■ **Assignment**: Find each line below where the word "generalizing" occurs, and copy it.

_ _ _

lemma headOK_chain (p1 p2 d : Char) (n : List Char) (hn : n ≠ [])
    (hh : ∀ a, n.head? = some a → a = 'T' ∨ a = 'D') (X) (H : HeadOK d X) :
    HeadOK d (replF p1 p2 n X) := by
  intro a h
  rcases replF_head_mem p1 p2 n X a hn h with h' | h'
  · exact H a h'
  · rcases hh a h' with h'' | h''
    · exact Or.inr (Or.inl h'')
    · exact Or.inr (Or.inr h'')

lemma appP_skip' (ps) (c d : Char) (X) (H : HeadOK d X)
    (hps : ∀ p ∈ ps, c ≠ p.1 ∨ (p.2.1 ≠ d ∧ p.2.1 ≠ 'T' ∧ p.2.1 ≠ 'D'))
    (hn : ∀ p ∈ ps, p.2.2 ≠ [] ∧ (∀ a, p.2.2.head? = some a → a = 'T' ∨ a = 'D')) :
    appP ps (c :: X) = c :: appP ps X := by
  induction ps generalizing X with
  | nil => rfl
  | cons p ps ih =>
      have hstep : replF p.1 p.2.1 p.2.2 (c :: X) = c :: replF p.1 p.2.1 p.2.2 X := by
        rcases hps p (by simp) with h | ⟨ha, hb, hc⟩
        · exact replF_cons_ne _ _ _ _ _ h
        · refine replF_cons_head _ _ _ _ _ (fun hcon => ?_)
          rcases H _ hcon with h' | h' | h'
          · exact ha h'
          · exact hb h'
          · exact hc h'
      rw [appP_cons, hstep, appP_cons,
          ih _ (headOK_chain _ _ _ _ (hn p (by simp)).1 (hn p (by simp)).2 _ H)
            (fun q hq => hps q (by simp [hq])) (fun q hq => hn q (by simp [hq]))]

lemma appP_skip2 (ps c d l) (h : ∀ p ∈ ps, (c ≠ p.1 ∨ d ≠ p.2.1) ∧ d ≠ p.1) :
    appP ps (c :: d :: l) = c :: d :: appP ps l := by
  induction ps generalizing l with
  | nil => rfl
  | cons p ps ih =>
      have hstep : replF p.1 p.2.1 p.2.2 (c :: d :: l) = c :: d :: replF p.1 p.2.1 p.2.2 l := by
        have h2 : replF p.1 p.2.1 p.2.2 (d :: l) = d :: replF p.1 p.2.1 p.2.2 l :=
          replF_cons_ne _ _ _ _ _ (h p (by simp)).2
        rcases (h p (by simp)).1 with h1 | h1
        · rw [replF_cons_ne _ _ _ _ _ h1, h2]
        · rw [replF_cons_cons_ne₂ _ _ _ _ _ _ h1, h2]
      rw [appP_cons, hstep, ih _ (fun q hq => h q (by simp [hq])), appP_cons]

-- dictionary-lookup facts for B's table
lemma get?_head_ne (c : Char) (l : List Char) (h1 : c ≠ 'k') (h2 : c ≠ 'g') :
    palDictAlt.get? (c :: l) = none := by
  simp [palDictAlt, PySem.Dict.get?, Ne.symm h1, Ne.symm h2]

lemma get?_single (c : Char) : palDictAlt.get? [c] = none := by
  simp [palDictAlt, PySem.Dict.get?]

lemma get?_k_none (d : Char) (h1 : d ≠ 'i') (h2 : d ≠ 'I') (h3 : d ≠ 'j') (h4 : d ≠ 'y') :
    palDictAlt.get? ['k', d] = none := by
  simp [palDictAlt, PySem.Dict.get?, Ne.symm h1, Ne.symm h2, Ne.symm h3, Ne.symm h4]

lemma get?_g_none (d : Char) (h1 : d ≠ 'i') (h2 : d ≠ 'I') (h3 : d ≠ 'j') (h4 : d ≠ 'y') :
    palDictAlt.get? ['g', d] = none := by
  simp [palDictAlt, PySem.Dict.get?, Ne.symm h1, Ne.symm h2, Ne.symm h3, Ne.symm h4]

-- one-step equations for altGo
lemma altGo_nil : altGo [] = [] := by rw [altGo]

lemma altGo_single (c : Char) : altGo [c] = [c] := by
  rw [altGo]; simp [get?_single, altGo_nil]

lemma altGo_cons_none (c d : Char) (t) (h : palDictAlt.get? [c, d] = none) :
    altGo (c :: d :: t) = c :: altGo (d :: t) := by
  rw [altGo]; simp [h]

lemma altGo_cons_some (c d : Char) (t rep) (h : palDictAlt.get? [c, d] = some rep) :
    altGo (c :: d :: t) = rep ++ altGo t := by
  rw [altGo]; simp [h]

lemma appP_append (ps qs l) : appP (ps ++ qs) l = appP qs (appP ps l) := by
  simp [appP, List.foldl_append]

lemma appP_nilps (l : List Char) : appP [] l = l := rfl

lemma head0 (d : Char) (t) : HeadOK d (d :: t) := fun _ h => Or.inl (by simpa [eq_comm] using h)

lemma hn_passes : ∀ p ∈ passes, p.2.2 ≠ [] ∧ (∀ a, p.2.2.head? = some a → a = 'T' ∨ a = 'D') := by
  intro p hp
  simp only [passes, List.mem_cons, List.not_mem_nil, or_false] at hp
  rcases hp with rfl|rfl|rfl|rfl|rfl|rfl|rfl|rfl <;>
    exact ⟨by decide, fun a h => by simp at h; simp [← h]⟩

lemma hps_k (d : Char) (h1 : d ≠ 'i') (h2 : d ≠ 'I') (h3 : d ≠ 'j') (h4 : d ≠ 'y') :
    ∀ p ∈ passes, 'k' ≠ p.1 ∨ (p.2.1 ≠ d ∧ p.2.1 ≠ 'T' ∧ p.2.1 ≠ 'D') := by
  intro p hp
  simp only [passes, List.mem_cons, List.not_mem_nil, or_false] at hp
  rcases hp with rfl|rfl|rfl|rfl|rfl|rfl|rfl|rfl
  · exact Or.inr ⟨Ne.symm h1, by decide, by decide⟩
  · exact Or.inr ⟨Ne.symm h2, by decide, by decide⟩
  · exact Or.inr ⟨Ne.symm h3, by decide, by decide⟩
  · exact Or.inr ⟨Ne.symm h4, by decide, by decide⟩
  · exact Or.inl (by decide)
  · exact Or.inl (by decide)
  · exact Or.inl (by decide)
  · exact Or.inl (by decide)

lemma hps_g (d : Char) (h1 : d ≠ 'i') (h2 : d ≠ 'I') (h3 : d ≠ 'j') (h4 : d ≠ 'y') :
    ∀ p ∈ passes, 'g' ≠ p.1 ∨ (p.2.1 ≠ d ∧ p.2.1 ≠ 'T' ∧ p.2.1 ≠ 'D') := by
  intro p hp
  simp only [passes, List.mem_cons, List.not_mem_nil, or_false] at hp
  rcases hp with rfl|rfl|rfl|rfl|rfl|rfl|rfl|rfl
  · exact Or.inl (by decide)
  · exact Or.inl (by decide)
  · exact Or.inl (by decide)
  · exact Or.inl (by decide)
  · exact Or.inr ⟨Ne.symm h1, by decide, by decide⟩
  · exact Or.inr ⟨Ne.symm h3, by decide, by decide⟩
  · exact Or.inr ⟨Ne.symm h4, by decide, by decide⟩
  · exact Or.inr ⟨Ne.symm h2, by decide, by decide⟩

lemma hps_other (c : Char) (hk : c ≠ 'k') (hg : c ≠ 'g') : ∀ p ∈ passes, c ≠ p.1 := by
  intro p hp
  simp only [passes, List.mem_cons, List.not_mem_nil, or_false] at hp
  rcases hp with rfl|rfl|rfl|rfl|rfl|rfl|rfl|rfl <;> first | exact hk | exact hg

-- the single pass computes the eight sequential passes
lemma nest_eq_altGo : ∀ l : List Char, nest l = altGo l
  | [] => by
      simp only [nest, appP_nil_arg, altGo_nil]
  | [c] => by
      simp only [nest, appP_single, altGo_single]
  | c :: d :: t => by
      by_cases hk : c = 'k'
      · subst hk
        by_cases h1 : d = 'i'
        · subst h1
          have R : nest ('k'::'i'::t) = 'T' :: nest t := by
            simp only [nest, passes]
            rw [appP_cons, replF_match, List.singleton_append,
                appP_skip _ _ _ (by decide), ← appP_cons]
          rw [R, nest_eq_altGo t, altGo_cons_some _ _ _ ['T'] rfl, List.singleton_append]
        · by_cases h2 : d = 'I'
          · subst h2
            have R : nest ('k'::'I'::t) = 'T' :: 'i' :: nest t := by
              simp only [nest, passes]
              rw [appP_cons, replF_cons_cons_ne₂ _ _ _ _ _ _ (by decide),
                  replF_cons_ne _ _ _ _ _ (by decide),
                  appP_cons, replF_match, List.cons_append, List.singleton_append,
                  appP_skip2 _ _ _ _ (by decide), ← appP_cons, ← appP_cons]
            rw [R, nest_eq_altGo t, altGo_cons_some _ _ _ ['T','i'] rfl,
                List.cons_append, List.singleton_append]
          · by_cases h3 : d = 'j'
            · subst h3
              have R : nest ('k'::'j'::t) = 'T' :: nest t := by
                simp only [nest, passes]
                rw [appP_cons, replF_cons_cons_ne₂ _ _ _ _ _ _ (by decide),
                    replF_cons_ne _ _ _ _ _ (by decide),
                    appP_cons, replF_cons_cons_ne₂ _ _ _ _ _ _ (by decide),
                    replF_cons_ne _ _ _ _ _ (by decide),
                    appP_cons, replF_match, List.singleton_append,
                    appP_skip _ _ _ (by decide), ← appP_cons, ← appP_cons, ← appP_cons]
              rw [R, nest_eq_altGo t, altGo_cons_some _ _ _ ['T'] rfl, List.singleton_append]
            · by_cases h4 : d = 'y'
              · subst h4
                have R : nest ('k'::'y'::t) = 'T' :: nest t := by
                  simp only [nest, passes]
                  rw [appP_cons, replF_cons_cons_ne₂ _ _ _ _ _ _ (by decide),
                      replF_cons_ne _ _ _ _ _ (by decide),
                      appP_cons, replF_cons_cons_ne₂ _ _ _ _ _ _ (by decide),
                      replF_cons_ne _ _ _ _ _ (by decide),
                      appP_cons, replF_cons_cons_ne₂ _ _ _ _ _ _ (by decide),
                      replF_cons_ne _ _ _ _ _ (by decide),
                      appP_cons, replF_match, List.singleton_append,
                      appP_skip _ _ _ (by decide), ← appP_cons, ← appP_cons, ← appP_cons, ← appP_cons]
                rw [R, nest_eq_altGo t, altGo_cons_some _ _ _ ['T'] rfl, List.singleton_append]
              · have R : nest ('k'::d::t) = 'k' :: nest (d::t) := by
                  simp only [nest]
                  exact appP_skip' passes 'k' d (d::t) (head0 d t) (hps_k d h1 h2 h3 h4) hn_passes
                rw [R, nest_eq_altGo (d::t), altGo_cons_none _ _ _ (get?_k_none d h1 h2 h3 h4)]
      · by_cases hg : c = 'g'
        · subst hg
          by_cases h1 : d = 'i'
          · subst h1
            have R : nest ('g'::'i'::t) = 'D' :: nest t := by
              simp only [nest]
              rw [show passes = ([('k','i',['T']),('k','I',['T','i']),('k','j',['T']),('k','y',['T'])]
                    ++ [('g','i',['D']),('g','j',['D']),('g','y',['D']),('g','I',['D','i'])]) from rfl,
                  appP_append, appP_append, appP_skip2 _ _ _ _ (by decide),
                  appP_cons, replF_match, List.singleton_append,
                  appP_skip _ _ _ (by decide), ← appP_cons]
            rw [R, nest_eq_altGo t, altGo_cons_some _ _ _ ['D'] rfl, List.singleton_append]
          · by_cases h2 : d = 'j'
            · subst h2
              have R : nest ('g'::'j'::t) = 'D' :: nest t := by
                simp only [nest]
                rw [show passes = ([('k','i',['T']),('k','I',['T','i']),('k','j',['T']),('k','y',['T']),('g','i',['D'])]
                      ++ [('g','j',['D']),('g','y',['D']),('g','I',['D','i'])]) from rfl,
                    appP_append, appP_append, appP_skip2 _ _ _ _ (by decide),
                    appP_cons, replF_match, List.singleton_append,
                    appP_skip _ _ _ (by decide), ← appP_cons]
              rw [R, nest_eq_altGo t, altGo_cons_some _ _ _ ['D'] rfl, List.singleton_append]
            · by_cases h3 : d = 'y'
              · subst h3
                have R : nest ('g'::'y'::t) = 'D' :: nest t := by
                  simp only [nest]
                  rw [show passes = ([('k','i',['T']),('k','I',['T','i']),('k','j',['T']),('k','y',['T']),('g','i',['D']),('g','j',['D'])]
                        ++ [('g','y',['D']),('g','I',['D','i'])]) from rfl,
                      appP_append, appP_append, appP_skip2 _ _ _ _ (by decide),
                      appP_cons, replF_match, List.singleton_append,
                      appP_skip _ _ _ (by decide), ← appP_cons]
                rw [R, nest_eq_altGo t, altGo_cons_some _ _ _ ['D'] rfl, List.singleton_append]
              · by_cases h4 : d = 'I'
                · subst h4
                  have R : nest ('g'::'I'::t) = 'D' :: 'i' :: nest t := by
                    simp only [nest]
                    rw [show passes = ([('k','i',['T']),('k','I',['T','i']),('k','j',['T']),('k','y',['T']),('g','i',['D']),('g','j',['D']),('g','y',['D'])]
                          ++ [('g','I',['D','i'])]) from rfl,
                        appP_append, appP_append, appP_skip2 _ _ _ _ (by decide),
                        appP_cons, replF_match, appP_nilps, appP_cons]
                    rfl
                  rw [R, nest_eq_altGo t, altGo_cons_some _ _ _ ['D','i'] rfl,
                      List.cons_append, List.singleton_append]
                · have R : nest ('g'::d::t) = 'g' :: nest (d::t) := by
                    simp only [nest]
                    exact appP_skip' passes 'g' d (d::t) (head0 d t) (hps_g d h1 h4 h2 h3) hn_passes
                  rw [R, nest_eq_altGo (d::t), altGo_cons_none _ _ _ (get?_g_none d h1 h4 h2 h3)]
        · have R : nest (c::d::t) = c :: nest (d::t) := by
            simp only [nest]
            exact appP_skip passes c (d::t) (hps_other c hk hg)
          rw [R, nest_eq_altGo (d::t), altGo_cons_none _ _ _ (get?_head_ne c [d] hk hg)]
termination_by l => l.length
decreasing_by all_goals first | (simp; omega) | simp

_ _ _

■ **Problem solution**:
  induction ps generalizing X with
  induction ps generalizing l with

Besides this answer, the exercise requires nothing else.